Finding the roots of a polynomial involves determining the values of the variable (usually denoted as \( x \)) that make the polynomial equal to zero. Here are several methods to find roots, along with examples.
1. Factoring
One of the simplest methods for polynomials is factoring. This is particularly effective for quadratic polynomials or simple cubic ones.
Example: Find the roots of \( p(x) = x^2 - 5x + 6 \).
First, we factor the polynomial:
\[ p(x) = x^2 - 5x + 6 = (x - 2)(x - 3) \]
To find the roots, set each factor equal to zero:
\[ x - 2 = 0 \quad \Rightarrow \quad x = 2 \] \[ x - 3 = 0 \quad \Rightarrow \quad x = 3 \]
So the roots are \( x = 2 \) and \( x = 3 \).
2. Using the Quadratic Formula
For any quadratic polynomial of the form \( ax^2 + bx + c \), the roots can be found using the quadratic formula:
\[ x = \frac{-b \pm \sqrt{b^2 - 4ac}}{2a} \]

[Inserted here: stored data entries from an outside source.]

-- the count/find loop of A emits exactly the pvOccFrom positions, in order
theorem pvLoop_eq (line : List Char) (g : Int → (Int × Int)) :
    ∀ (m k : Nat) (acc : List (Int × Int)), (pvOccFrom line k).length = m →
    ((List.range m).foldl (fun (st : List (Int × Int) × Int) (_ : Nat) =>
        (st.1 ++ [g (PySem.Chars.findFrom line pvPat (st.2 + 1) none)],
         PySem.Chars.findFrom line pvPat (st.2 + 1) none)) (acc, (k : Int) - 1)).1
    = acc ++ (pvOccFrom line k).map (fun (p : Nat) => g (p : Int)) := by
  intro m
  induction m with
  | zero =>
    intro k acc h
    rw [List.length_eq_zero_iff.1 h]
    simp
  | succ m ih =>
    intro k acc h
    obtain ⟨p, rest, hpr⟩ : ∃ p rest, pvOccFrom line k = p :: rest := by
      cases ho : pvOccFrom line k with
      | nil => rw [ho] at h; simp at h
      | cons a b => exact ⟨a, b, rfl⟩
    rw [pvFoldl_range_succ]
    have hstep : ((acc, (k:Int) - 1).1 ++ [g (PySem.Chars.findFrom line pvPat ((acc, (k:Int) - 1).2 + 1) none)],
        PySem.Chars.findFrom line pvPat ((acc, (k:Int) - 1).2 + 1) none)
        = (acc ++ [g (p : Int)], ((p+1 : Nat) : Int) - 1) := by
      have hk1 : ((k:Int) - 1 + 1) = (k : Int) := by ring
      simp only [hk1, pvFindFrom_head hpr]
      simp only [Prod.mk.injEq]
      exact ⟨trivial, by push_cast; ring⟩
    rw [hstep]
    rw [ih (p+1) (acc ++ [g (p : Int)]) (by rw [pvOccFrom_tail hpr]; have := hpr ▸ h; simpa using this)]
    rw [pvOccFrom_tail hpr, hpr]
    simp

theorem pvPerLine (line : List Char) (g : Int → (Int × Int)) (acc : List (Int × Int)) :
    ((List.range (PySem.Chars.count line ['M','A','S'])).foldl
      (fun (st : List (Int × Int) × Int) (_ : Nat) =>
        (st.1 ++ [g (PySem.Chars.findFrom line ['M','A','S'] (st.2 + 1) none)],
         PySem.Chars.findFrom line ['M','A','S'] (st.2 + 1) none)) (acc, (-1 : Int))).1
    = acc ++ (pvOcc line).map (fun (p : Nat) => g (p : Int)) := by
  have h0 : ((0 : Nat) : Int) - 1 = (-1 : Int) := by norm_num
  have hc : PySem.Chars.count line pvPat = (pvOccFrom line 0).length := by
    rw [pvOccFrom_zero]; exact pvCount_eq line
  rw [← pvOccFrom_zero line, ← h0]
  exact pvLoop_eq line g _ 0 acc hc.symm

Example: Find the roots of \( p(x) = 2x^2 - 4x - 6 \).
Here, \( a = 2 \), \( b = -4 \), and \( c = -6 \).
Calculate the discriminant:
\[ D = b^2 - 4ac = (-4)^2 - 4 \cdot 2 \cdot (-6) = 16 + 48 = 64 \]
Now apply the quadratic formula:
\[ x = \frac{-(-4) \pm \sqrt{64}}{2 \cdot 2} = \frac{4 \pm 8}{4} \]
This gives:
- \( x = \frac{12}{4} = 3 \)
- \( x = \frac{-4}{4} = -1 \)
So the roots are \( x = 3 \) and \( x = -1 \).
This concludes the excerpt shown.